I think we should cross our fingers for something between the two. We should hope that ISON stays in one piece, survives its close encounter with the Sun, and shines in the twilight sky next November like another Lovejoy or McNaught. I’ll be happy with that, to be honest. Because I’m a citizen of the northern hemisphere my only views of Lovejoy were on my computer monitor, as I drooled over the images of it taken by astronomers and skywatchers in Australia and New Zealand and across the southern hemisphere. I caught a fleeting glimpse of McNaught from here in Kendal – standing in the ruins of the castle that stands above my town, I saw the comet through binoculars through a brief gap in the clouds, as I stood in the rain – but again I ‘saw’ it online rather than with my own eyes, cursing (good naturedly) all those people south of the equator who were seeing the real thing shining in their sky…

An image generated from Starry Night software of how Comet ISON may look on November 29, 2013 from the UK.

(I have to be honest here: having missed the last two Great Comets because of my latitude, when I fired up STARRY NIGHT earlier today, and stepped forward in time to next November, I experienced a rather ungentlemanly “Ha! Our turn!” moment of pure smugness as I saw that ISON’s path will carry it through my sky..!)

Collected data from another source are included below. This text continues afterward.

-- pv_equiv track=rewrite | github.com/sapkotakiran/Blind_Auction | main.py | find_highest_bid
-- ===== SOURCE A (Python) =====
-- def find_highest_bid(bidding_dictionary):
--     highest_bid = 0
--     winners = []
--
--     for bidder, bid_amount in bidding_dictionary.items():
--         if bid_amount > highest_bid:
--             highest_bid = bid_amount
--             winners = [bidder]
--         elif bid_amount == highest_bid:
--             winners.append(bidder)
--
--     return highest_bid, winners
-- ===== SOURCE B (Python) =====
-- def find_highest_bid(bidding_dictionary):
--     highest = max([0] + list(bidding_dictionary.values()))
--     winners = [bidder for bidder, bid in bidding_dictionary.items() if bid == highest]
--     return highest, winners
-- ===== Notes on version B (the rewrite author's own statement) =====
-- stated objective: simpler
-- what changed: Replaces A's fused running-max pass with reset-or-append winner list by a compute-max-once (floored at 0) then filter-winners decomposition.
import Mathlib
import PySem

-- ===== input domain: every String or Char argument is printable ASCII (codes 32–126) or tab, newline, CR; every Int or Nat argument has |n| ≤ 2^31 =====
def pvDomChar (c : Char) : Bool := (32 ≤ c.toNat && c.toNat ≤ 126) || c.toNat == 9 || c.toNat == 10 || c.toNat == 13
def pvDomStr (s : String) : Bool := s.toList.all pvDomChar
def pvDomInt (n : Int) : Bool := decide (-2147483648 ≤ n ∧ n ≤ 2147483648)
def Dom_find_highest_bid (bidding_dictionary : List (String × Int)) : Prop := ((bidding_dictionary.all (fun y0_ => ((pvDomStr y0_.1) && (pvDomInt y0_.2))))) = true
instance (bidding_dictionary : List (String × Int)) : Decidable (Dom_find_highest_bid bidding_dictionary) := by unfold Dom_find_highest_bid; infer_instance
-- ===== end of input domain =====

-- ===== PORT A =====
-- A-side helper: A's loop body.
def stepA (st : Int × List String) (kv : String × Int) : Int × List String :=
  if kv.2 > st.1 then (kv.2, [kv.1])
  else if kv.2 == st.1 then (st.1, st.2 ++ [kv.1])
  else st

def find_highest_bid (bidding_dictionary : List (String × Int)) : Int × List String :=
  bidding_dictionary.foldl stepA (0, [])

-- ===== PORT B =====
-- B computes the maximum once (floored at 0) and then filters the winners in a second pass.
def find_highest_bid_alt (bidding_dictionary : List (String × Int)) : Int × List String :=
  let highest := (bidding_dictionary.map Prod.snd).foldl max 0
  (highest, (bidding_dictionary.filter (fun kv => kv.2 == highest)).map Prod.fst)

-- ===== PRECONDITION & SPEC =====
def Spec_find_highest_bid (bidding_dictionary : List (String × Int)) (out : Int × List String) : Prop := out = find_highest_bid_alt bidding_dictionary
instance (bidding_dictionary : List (String × Int)) (out : Int × List String) : Decidable (Spec_find_highest_bid bidding_dictionary out) := by unfold Spec_find_highest_bid; infer_instance

-- ===== CLAIM (what is proved, stated in full; the proofs are below) =====
def Claim_equal_find_highest_bid : Prop := ∀ (bidding_dictionary : List (String × Int)), Dom_find_highest_bid bidding_dictionary → Spec_find_highest_bid bidding_dictionary (find_highest_bid bidding_dictionary)

-- ===== LEMMAS AND PROOFS =====

-- ===== VERDICT (by name: the statement is the Claim_ definition above) =====
lemma le_foldl_max (l : List Int) (m : Int) : m ≤ l.foldl max m := by
  induction l generalizing m with
  | nil => simp
  | cons x t ih => exact le_trans (le_max_left m x) (ih (max m x))

lemma loop_char (d : List (String × Int)) (m : Int) (w : List String) :
    d.foldl stepA (m, w)
    = ((d.map Prod.snd).foldl max m,
       (if m = (d.map Prod.snd).foldl max m then w else [])
         ++ (d.filter (fun kv => kv.2 == (d.map Prod.snd).foldl max m)).map Prod.fst) := by
  induction d generalizing m w with
  | nil => simp
  | cons kv t ih =>
    obtain ⟨k, b⟩ := kv
    simp only [List.foldl_cons, List.map_cons, List.filter_cons]
    by_cases h1 : b > m
    · rw [show stepA (m, w) (k, b) = (b, [k]) from by simp [stepA, h1]]
      rw [ih b [k]]
      simp only [max_eq_right (le_of_lt h1)]
      have hmne : ¬ m = (t.map Prod.snd).foldl max b :=
        by have := le_foldl_max (t.map Prod.snd) b; omega
      rw [if_neg hmne]
      by_cases h2 : b = (t.map Prod.snd).foldl max b
      · simp [← h2]
      · simp [h2]
    · by_cases h2 : b = m
      · subst h2
        rw [show stepA (b, w) (k, b) = (b, w ++ [k]) from by simp [stepA]]
        rw [ih b (w ++ [k])]
        simp only [max_self]
        by_cases h3 : b = (t.map Prod.snd).foldl max b
        · simp [← h3, List.append_assoc]
        · simp [h3]
      · have hlt : b < m := lt_of_le_of_ne (not_lt.mp h1) h2
        rw [show stepA (m, w) (k, b) = (m, w) from by simp [stepA, h2, not_lt.mpr (le_of_lt hlt)]]
        rw [ih m w]
        simp only [max_eq_left (le_of_lt hlt)]
        have hbne : ¬ b = (t.map Prod.snd).foldl max m :=
          by have := le_foldl_max (t.map Prod.snd) m; omega
        simp [hbne]

theorem find_highest_bid_spec : Claim_equal_find_highest_bid := by
  intro d _
  unfold Spec_find_highest_bid find_highest_bid find_highest_bid_alt
  rw [loop_char]
  simp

The best thing we can do, seriously, is just cross our fingers. Hope for the best, but prepare for…something less than that.

And yet…

Comets are magical, aren’t they? They bring out the dreamer, the optimist and the romantic in all of us. And although I’m fighting it, my head is full of images as I write this, memories of the comets I have seen before, and wondering what ISON will bring. I remember my first sighting of Halley’s Comet, on Guy Fawkes Night 1985. It was just a smudge of a blur in my binoculars, as I stood on the sports playing field near my home, breathing in the smell of bonfires and fireworks in the darkness; I remember standing in the deep, dark Cumbrian countryside, in the gravelled gateway of a farm field, and tracing out the ridiculous extent of Comet Hyakyutake’s pale green tail across the star-spattered sky; and I remember standing in the centre of the ancient Castlerigg stone circle outside Kewsick and, in perfect silence, and feeling a real connection to the watching Comet Hale-Bopp shining above the fells, its twin tails looking like they had been sprayed across the heavens by some cosmic grafitti artist…

What memories will I have after Comet ISON has flown past the Sun, I wonder…

It’s tempting to look at the elements of this comet, and to simulate its apparition using planetarium software, and to get excited. But really, let’s take it easy. I mean, we’ve been here before. Some comets in the past have promised the Earth (mentioning no names… *cough* Kohoutek *cough* ) only to pass by without any real fanfare or fuss, leaving astronomers with a lot of egg on their faces.

So, everyone, take a deep breath, and look at the calendar. ISON is going to be in the sky next November. NEXT November. That’s over a year away. Anything could happen before then.

And yet…

By Stuart Atkinson

New ‘Sun-Skirting’ Comet Could Provide Dazzling Display in 2013

2013 is looking to be a promising year for potential naked-eye comets, as a new comet has been discovered that will likely skirt close to the Sun, and could provide a stunning display late next year. The comet, named Comet C/2012 S1 (ISON), as it was discovered by a Russian team at the International Scientific Optical Network (ISON), is currently about the distance of Jupiter’s orbit. But it is projected to come within less than 2 million km from the Sun at perihelion by November 28, 2013. Ernesto Guido and Giovanni Sostero from the Remanzacco Observatory in Italy, along with their colleague Nick Howes from the UK have imaged the comet with the RAS telescope in New Mexico, and say, “According to its orbit, this comet might become a naked-eye object in the period November 2013 – January 2014. And it might reach a negative magnitude at the end of November 2013.”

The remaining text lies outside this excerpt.